# [Exercise description]
Please quote exactly the opening lines of the data, from the first line to the one where "def pvDomInt (n" appears.

..........

-- pv_equiv track=rewrite | github.com/GSMengyueZheng/Myzheng_essay | ComplexMutation_Detection/CPXDetection_hs37d5.py | sortMutchr
-- ===== SOURCE A (Python) =====
-- def sortMutchr(mutlst):
--     dicchr = {}
--     chrlst = ["1","2","3","4","5","6",\
--               "7","8","9","10","11","12",\
--               "13","14","15","16","17",\
--               "18","19","20","21","22","X","Y"]
--     for ch in chrlst:
--         dicchr[ch] = []
--     for i in mutlst:
--         CHR = i[0].replace("chr","")
--         if CHR in dicchr:
--             dicchr[CHR].append(i)
--         else:
--             next
--     return dicchr
-- ===== SOURCE B (Python) =====
-- def sortMutchr(mutlst):
--     chroms = [str(n) for n in range(1, 23)] + ["X", "Y"]
--     return {ch: [row for row in mutlst if row[0].replace("chr", "") == ch]
--             for ch in chroms}
-- ===== Notes on version B (the rewrite author's own statement) =====
-- stated objective: simpler
-- what changed: Replaces A's mutable-dict bucketing pass (pre-seed 24 literal keys, then append per mutation with a membership guard) by a dict comprehension over a programmatically generated chromosome list (str of range(1,23) plus X,Y) that filters the mutation list once per chromosome.
import Mathlib
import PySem

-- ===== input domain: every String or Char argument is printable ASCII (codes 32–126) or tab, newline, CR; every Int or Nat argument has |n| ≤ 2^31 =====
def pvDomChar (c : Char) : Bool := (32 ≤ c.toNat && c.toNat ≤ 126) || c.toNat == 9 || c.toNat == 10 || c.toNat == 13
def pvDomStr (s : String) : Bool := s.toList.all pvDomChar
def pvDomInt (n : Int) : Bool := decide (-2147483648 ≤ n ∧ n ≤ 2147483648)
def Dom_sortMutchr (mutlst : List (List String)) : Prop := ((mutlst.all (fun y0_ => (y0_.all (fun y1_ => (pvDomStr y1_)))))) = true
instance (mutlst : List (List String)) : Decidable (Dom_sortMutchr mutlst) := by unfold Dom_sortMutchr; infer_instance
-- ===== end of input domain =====

-- B replaces A's mutable-dict bucketing pass by one filter of the mutation list per chromosome,
-- over a programmatically generated chromosome list: simpler, same return value.

-- ===== PORT A =====
def sortMutchr (mutlst : List (List String)) : List (String × List (List String)) :=
  let chrlst : List String := ["1","2","3","4","5","6",
              "7","8","9","10","11","12",
              "13","14","15","16","17",
              "18","19","20","21","22","X","Y"]
  let dicchr : PySem.Dict String (List (List String)) :=
    chrlst.foldl (fun d ch => d.insert ch []) PySem.Dict.empty
  let dicchr := mutlst.foldl
    (fun d i =>
      let CHR := PySem.Str.replace (PySem.List.pyGetD i 0 "") "chr" ""
      if d.contains CHR then d.modify CHR [] (fun v => v ++ [i]) else d)
    dicchr
  dicchr.items

-- ===== PORT B =====
def sortMutchr_alt (mutlst : List (List String)) : List (String × List (List String)) :=
  let chroms : List String := ((PySem.List.pyRange 1 23 1).map PySem.Int.toStr) ++ ["X", "Y"]
  chroms.map (fun ch =>
    (ch, mutlst.filter (fun row => PySem.Str.replace (PySem.List.pyGetD row 0 "") "chr" "" == ch)))

-- ===== PRECONDITION & SPEC =====
-- Pre_ excludes mutation rows that are empty lists, on which Python A raises IndexError at i[0].
def Pre_sortMutchr (mutlst : List (List String)) : Prop := ∀ i ∈ mutlst, i ≠ []
instance (mutlst : List (List String)) : Decidable (Pre_sortMutchr mutlst) := by unfold Pre_sortMutchr; infer_instance
def pvWitness_sortMutchr : List (List String) := [["chr1", "100", "A"], ["X", "5"], ["chr23"]]
def Spec_sortMutchr (mutlst : List (List String)) (out : List (String × List (List String))) : Prop := out = sortMutchr_alt mutlst
instance (mutlst : List (List String)) (out : List (String × List (List String))) : Decidable (Spec_sortMutchr mutlst out) := by unfold Spec_sortMutchr; infer_instance

-- ===== CLAIM (what is proved, stated in full; the proofs are below) =====
def Claim_equal_sortMutchr : Prop := ∀ (mutlst : List (List String)), Dom_sortMutchr mutlst → Pre_sortMutchr mutlst → Spec_sortMutchr mutlst (sortMutchr mutlst)

-- ===== LEMMAS AND PROOFS =====

-- the chromosome key A and B both compute for a row
def pvKey (i : List String) : String := PySem.Str.replace (PySem.List.pyGetD i 0 "") "chr" ""

-- A's bucketing step for one row
def pvStep (d : PySem.Dict String (List (List String))) (i : List String) :
    PySem.Dict String (List (List String)) :=
  if d.contains (pvKey i) then d.modify (pvKey i) [] (fun v => v ++ [i]) else d

lemma pvFind_beq_self (l : List String) (k : String) (hk : k ∈ l) :
    l.find? (fun ch => ch == k) = some k := by
  induction l with
  | nil => cases hk
  | cons a l ih =>
    by_cases h : a = k
    · simp [List.find?, h]
    · have hb : (a == k) = false := by simp [h]
      rcases List.mem_cons.mp hk with h' | h'
      · exact absurd h'.symm h
      · simp [List.find?, hb, ih h']

lemma pvContains_mkmap (l : List String) (g : String → List (List String)) (k : String) :
    (PySem.Dict.mk (l.map fun ch => (ch, g ch))).contains k = l.any (fun ch => ch == k) := by
  simp [PySem.Dict.contains, List.any_map, Function.comp_def]

lemma pvGetD_mkmap (l : List String) (g : String → List (List String)) (k : String)
    (hk : k ∈ l) :
    (PySem.Dict.mk (l.map fun ch => (ch, g ch))).getD k [] = g k := by
  simp [PySem.Dict.getD, PySem.Dict.get?, List.find?_map, Function.comp_def, pvFind_beq_self l k hk]

lemma pvStep_mem (l : List String) (g : String → List (List String)) (i : List String)
    (hk : pvKey i ∈ l) :
    pvStep (PySem.Dict.mk (l.map fun ch => (ch, g ch))) i
      = PySem.Dict.mk (l.map fun ch => (ch, if ch = pvKey i then g ch ++ [i] else g ch)) := by
  have hc : (PySem.Dict.mk (l.map fun ch => (ch, g ch))).contains (pvKey i) = true := by
    rw [pvContains_mkmap]; simp only [List.any_eq_true]; exact ⟨pvKey i, hk, by simp⟩
  unfold pvStep
  rw [if_pos hc]
  unfold PySem.Dict.modify PySem.Dict.insert
  rw [if_pos hc, pvGetD_mkmap l g _ hk]
  congr 1
  simp only [List.map_map]
  apply List.map_congr_left
  intro ch _
  by_cases h : ch = pvKey i
  · simp [Function.comp, h]
  · simp [Function.comp, h, beq_iff_eq]

lemma pvStep_not_mem (l : List String) (g : String → List (List String)) (i : List String)
    (hk : pvKey i ∉ l) :
    pvStep (PySem.Dict.mk (l.map fun ch => (ch, g ch))) i
      = PySem.Dict.mk (l.map fun ch => (ch, g ch)) := by
  have hc : (PySem.Dict.mk (l.map fun ch => (ch, g ch))).contains (pvKey i) = false := by
    rw [pvContains_mkmap]
    simp only [List.any_eq_false]
    intro ch hch
    simp only [beq_iff_eq]
    intro h; exact hk (h ▸ hch)
  unfold pvStep
  rw [if_neg (by simp [hc])]

lemma pvLoop (mutlst : List (List String)) (l : List String)
    (g : String → List (List String)) :
    (mutlst.foldl pvStep (PySem.Dict.mk (l.map fun ch => (ch, g ch)))).items
      = l.map (fun ch => (ch, g ch ++ mutlst.filter (fun i => pvKey i == ch))) := by
  induction mutlst generalizing g with
  | nil => simp
  | cons i rest ih =>
    by_cases hk : pvKey i ∈ l
    · rw [List.foldl_cons, pvStep_mem l g i hk,
        ih (fun ch => if ch = pvKey i then g ch ++ [i] else g ch)]
      apply List.map_congr_left
      intro ch _
      by_cases h : ch = pvKey i
      · simp [h]
      · have : (pvKey i == ch) = false := by simp only [beq_eq_false_iff_ne, ne_eq]; exact fun e => h e.symm
        simp [h, this]
    · rw [List.foldl_cons, pvStep_not_mem l g i hk, ih g]
      apply List.map_congr_left
      intro ch hch
      have : (pvKey i == ch) = false := by
        simp only [beq_eq_false_iff_ne, ne_eq]
        intro h; exact hk (h ▸ hch)
      simp [this]

-- the seeded dict is the literal 24-key association list
lemma pvInit :
    (["1","2","3","4","5","6","7","8","9","10","11","12","13","14","15","16","17",
      "18","19","20","21","22","X","Y"] : List String).foldl
      (fun d ch => d.insert ch ([] : List (List String))) PySem.Dict.empty
    = PySem.Dict.mk ((["1","2","3","4","5","6","7","8","9","10","11","12","13","14","15",
        "16","17","18","19","20","21","22","X","Y"] : List String).map
        fun ch => (ch, ([] : List (List String)))) := by
  decide

-- B's generated chromosome list is the literal 24-entry list
lemma pvChroms :
    (((PySem.List.pyRange 1 23 1).map PySem.Int.toStr) ++ ["X", "Y"])
      = (["1","2","3","4","5","6","7","8","9","10","11","12","13","14","15","16","17",
          "18","19","20","21","22","X","Y"] : List String) := by
  decide

-- ===== VERDICT (by name: the statement is the Claim_ definition above) =====
theorem sortMutchr_spec : Claim_equal_sortMutchr := by
  intro mutlst _ _
  show sortMutchr mutlst = sortMutchr_alt mutlst
  unfold sortMutchr sortMutchr_alt
  simp only [pvChroms]
  rw [pvInit]
  have := pvLoop mutlst
    ["1","2","3","4","5","6","7","8","9","10","11","12","13","14","15","16","17",
     "18","19","20","21","22","X","Y"] (fun _ => [])
  simp only [List.nil_append] at this
  exact this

..........

# [Solution for this problem]
-- pv_equiv track=rewrite | github.com/GSMengyueZheng/Myzheng_essay | ComplexMutation_Detection/CPXDetection_hs37d5.py | sortMutchr
-- ===== SOURCE A (Python) =====
-- def sortMutchr(mutlst):
--     dicchr = {}
--     chrlst = ["1","2","3","4","5","6",\
--               "7","8","9","10","11","12",\
--               "13","14","15","16","17",\
--               "18","19","20","21","22","X","Y"]
--     for ch in chrlst:
--         dicchr[ch] = []
--     for i in mutlst:
--         CHR = i[0].replace("chr","")
--         if CHR in dicchr:
--             dicchr[CHR].append(i)
--         else:
--             next
--     return dicchr
-- ===== SOURCE B (Python) =====
-- def sortMutchr(mutlst):
--     chroms = [str(n) for n in range(1, 23)] + ["X", "Y"]
--     return {ch: [row for row in mutlst if row[0].replace("chr", "") == ch]
--             for ch in chroms}
-- ===== Notes on version B (the rewrite author's own statement) =====
-- stated objective: simpler
-- what changed: Replaces A's mutable-dict bucketing pass (pre-seed 24 literal keys, then append per mutation with a membership guard) by a dict comprehension over a programmatically generated chromosome list (str of range(1,23) plus X,Y) that filters the mutation list once per chromosome.
import Mathlib
import PySem

-- ===== input domain: every String or Char argument is printable ASCII (codes 32–126) or tab, newline, CR; every Int or Nat argument has |n| ≤ 2^31 =====
def pvDomChar (c : Char) : Bool := (32 ≤ c.toNat && c.toNat ≤ 126) || c.toNat == 9 || c.toNat == 10 || c.toNat == 13
def pvDomStr (s : String) : Bool := s.toList.all pvDomChar
def pvDomInt (n : Int) : Bool := decide (-2147483648 ≤ n ∧ n ≤ 2147483648)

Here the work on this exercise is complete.